- _Work instruction_: Reproduce each line of the entries that carries "hpre".

━━━━━━

theorem toPoly_shift (h : Nat) (p : List Int) :
    toPoly (List.replicate h 0 ++ p) = Polynomial.X ^ h * toPoly p := by
  induction h with
  | zero => simp
  | succ h ih =>
    rw [List.replicate_succ, List.cons_append]
    show Polynomial.C 0 + Polynomial.X * toPoly (List.replicate h 0 ++ p) = _
    rw [ih, pow_succ, map_zero]
    ring

theorem toPoly_take_drop (h : Nat) :
    ∀ (f : List Int), toPoly f = toPoly (f.take h) + Polynomial.X ^ h * toPoly (f.drop h) := by
  induction h with
  | zero => intro f; simp [toPoly]
  | succ h ih =>
    intro f
    cases f with
    | nil => simp [toPoly]
    | cons x f =>
      rw [List.take_succ_cons, List.drop_succ_cons]
      show Polynomial.C x + Polynomial.X * toPoly f = _
      rw [ih f]
      show _ = Polynomial.C x + Polynomial.X * toPoly (f.take h) + Polynomial.X ^ (h+1) * toPoly (f.drop h)
      rw [pow_succ]
      ring

theorem toPoly_map_mul (c : Int) (g : List Int) :
    toPoly (g.map (fun x => c * x)) = Polynomial.C c * toPoly g := by
  induction g with
  | nil => simp [toPoly]
  | cons x g ih =>
    show Polynomial.C (c * x) + Polynomial.X * toPoly (g.map (fun x => c * x)) = _
    rw [ih, map_mul]
    show _ = Polynomial.C c * (Polynomial.C x + Polynomial.X * toPoly g)
    ring

theorem toPoly_short (f : List Int) (h : f.length ≤ 1) : toPoly f = Polynomial.C (f.headD 0) := by
  match f with
  | [] => simp [toPoly]
  | [x] => simp [toPoly]
  | x :: y :: l => simp at h

theorem toPoly_karat (f g : List Int) : toPoly (karat f g) = toPoly f * toPoly g := by
  fun_induction karat f g with
  | case1 f g hf =>
    rw [toPoly_map_mul, toPoly_short f hf]
  | case2 f g hf h p0 p2 pm mid ih1 ih2 ih3 =>
    rw [toPoly_polyAdd, toPoly_polyAdd, toPoly_shift, toPoly_shift]
    show toPoly p0 + (Polynomial.X ^ h * toPoly mid + Polynomial.X ^ (2*h) * toPoly p2) = _
    have hmid : toPoly mid = toPoly pm - toPoly p0 - toPoly p2 := by
      show toPoly (polySub (polySub pm p0) p2) = _
      rw [toPoly_polySub, toPoly_polySub]
    rw [hmid, ih1, ih2, ih3, toPoly_polyAdd, toPoly_polyAdd]
    rw [toPoly_take_drop h f, toPoly_take_drop h g]
    ring

theorem sum_map_range_int (F : Nat → Int) (n : Nat) :
    ((List.range n).map F).sum = ∑ i ∈ Finset.range n, F i := by
  induction n with
  | zero => simp
  | succ n ih => rw [List.range_succ, List.map_append, List.sum_append, Finset.sum_range_succ, ih]; simp

theorem karat_sq_getD (f : List Int) (p : Nat) :
    (karat f f).getD p 0 = ∑ m ∈ Finset.range (p+1), f.getD m 0 * f.getD (p - m) 0 := by
  rw [← coeff_toPoly, toPoly_karat, Polynomial.coeff_mul,
    Finset.Nat.sum_antidiagonal_eq_sum_range_succ_mk]
  simp [coeff_toPoly]

theorem cast_mod_pvM (x : Int) : ((x % pvM : Int) : ZMod 998244353) = (x : ZMod 998244353) := by
  have h : pvM = ((998244353 : Nat) : Int) := by norm_num [pvM]
  rw [h, ZMod.intCast_mod]

theorem eq_emod_of_cast {x y : Int}
    (h : (x : ZMod 998244353) = (y : ZMod 998244353)) : x % pvM = y % pvM := by
  have h2 := (ZMod.intCast_eq_intCast_iff x y 998244353).mp h
  have h3 : ((998244353 : Nat) : Int) = pvM := by norm_num [pvM]
  unfold Int.ModEq at h2
  rwa [h3] at h2

theorem bPget_eq (c : List Int) (p : Int) (hp : 0 ≤ p) : bPget c p = c.getD p.toNat 0 := by
  unfold bPget
  split
  · rfl
  · rw [List.getD_eq_default _ _ (by omega)]

theorem B_res_fold (c S fact : List Int) :
    ∀ (t : Nat),
      (List.range t).foldl (fun (st : List Int × Int) (j : Nat) => bResStep c S fact st (1+(j:Int))) ([], (1:Int))
      = ((List.range t).map (fun (j : Nat) =>
          PySem.Int.mod (PySem.Int.mod (PySem.List.pyGetD fact (1+(j:Int)) 0 * bPget c (1+(j:Int))
              - pw2v (j+1) * PySem.List.pyGetD S (1+(j:Int)) 0) pvM * bInv2) pvM),
         pw2v t) := by
  intro t
  induction t with
  | zero => simp [pw2v]
  | succ t ih =>
    simp only [List.range_succ, List.foldl_append, List.foldl_cons, List.foldl_nil, ih]
    unfold bResStep
    have hpw : pw2v t * 2 % pvM = pw2v (t+1) := rfl
    simp only [mod_pvM, hpw, List.map_append, List.map_cons, List.map_nil]

theorem per_p (S fact invf : List Int) (k p : Int) (hp1 : 1 ≤ p) (hpk : p ≤ k) (w : Int) :
    ((PySem.List.pyRange 0 (p+1) 1).foldl (fun sb m =>
        (sb + (if m < 0 ∨ p < m then 0 else
            PySem.List.pyGetD fact p 0 * PySem.List.pyGetD invf m 0 % pvM * PySem.List.pyGetD invf (p-m) 0 % pvM)
          * PySem.List.pyGetD S m 0 % pvM * PySem.List.pyGetD S (p-m) 0 % pvM) % pvM) 0
      - w * PySem.List.pyGetD S p 0 % pvM) % pvM
    = (PySem.List.pyGetD fact p 0
        * bPget (karat ((PySem.List.pyRange 0 (k+1) 1).map (fun m =>
            PySem.List.pyGetD S m 0 * PySem.List.pyGetD invf m 0 % pvM))
          ((PySem.List.pyRange 0 (k+1) 1).map (fun m =>
            PySem.List.pyGetD S m 0 * PySem.List.pyGetD invf m 0 % pvM))) p
      - w * PySem.List.pyGetD S p 0) % pvM := by
  set f := (PySem.List.pyRange 0 (k+1) 1).map (fun m =>
      PySem.List.pyGetD S m 0 * PySem.List.pyGetD invf m 0 % pvM) with hf
  have hfget : ∀ j : Nat, j < k.toNat + 1 →
      f.getD j 0 = PySem.List.pyGetD S (j:Int) 0 * PySem.List.pyGetD invf (j:Int) 0 % pvM := by
    intro j hj
    have hcast : (k:Int)+1 = ((k.toNat+1 : Nat) : Int) := by omega
    rw [hf, hcast, ← PySem.List.pyGetD_natCast, PySem.List.pyGetD_map_pyRange _ _ _ _ hj]
  have hN : ((p:Int)+1).toNat = p.toNat + 1 := by omega
  rw [bPget_eq _ _ (by omega), karat_sq_getD]
  rw [pyRange_from_zero (p+1), List.foldl_map, foldl_addmod _ _ 0 (by decide), hN,
    sum_map_range_int]
  apply eq_emod_of_cast
  push_cast [cast_mod_pvM]
  congr 1
  rw [zero_add, Finset.mul_sum]
  apply Finset.sum_congr rfl
  intro m hm
  have hm' : m < p.toNat + 1 := Finset.mem_range.mp hm
  have hif : ¬ ((m:Int) < 0 ∨ p < (m:Int)) := by omega
  rw [if_neg hif]
  have hsub : ((p.toNat - m : Nat) : Int) = p - (m:Int) := by omega
  rw [hfget m (by omega), hfget (p.toNat - m) (by omega), hsub]
  push_cast [cast_mod_pvM]
  ring

-- ===== VERDICT (by name: the statement is the Claim_ definition above) =====
theorem solve_eq (n k : Int) (a : List Int) (hk : 0 ≤ k) : solve n k a = solve_alt n k a := by
  unfold solve solve_alt
  dsimp only
  rw [bridge_SA n k a hk, SA_final, bridge_SB, SB_final, pow2_char k hk]
  unfold bInvFact bFact
  simp only [pyRange_from_one k, List.foldl_map]
  rw [PySem.List.foldl_append_singleton_eq_map, B_res_fold]
  unfold bInv2
  dsimp only
  simp only [List.nil_append, mod_pvM]
  apply List.map_congr_left
  intro j hj
  rw [List.mem_range] at hj
  have hc1 : (1:Int) + (j:Int) = ((j+1 : Nat) : Int) := by push_cast; ring
  have hpow : PySem.List.pyGetD ((List.range (k.toNat+1)).map pw2v) (1+(j:Int)) 0 = pw2v (j+1) := by
    rw [hc1, PySem.List.pyGetD_natCast, List.getD_eq_getElem?_getD, List.getElem?_map,
        List.getElem?_range (by omega)]
    rfl
  rw [hpow]
  rw [per_p _ _ _ k (1+(j:Int)) (by omega) (by omega) (pw2v (j+1))]

theorem solve_spec : Claim_equal_solve := by
  unfold Claim_equal_solve
  intro n k a hdom hpre
  unfold Spec_solve
  exact solve_eq n k a hpre.1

━━━━━━

- _Completed exercise_:
  intro n k a hdom hpre
  exact solve_eq n k a hpre.1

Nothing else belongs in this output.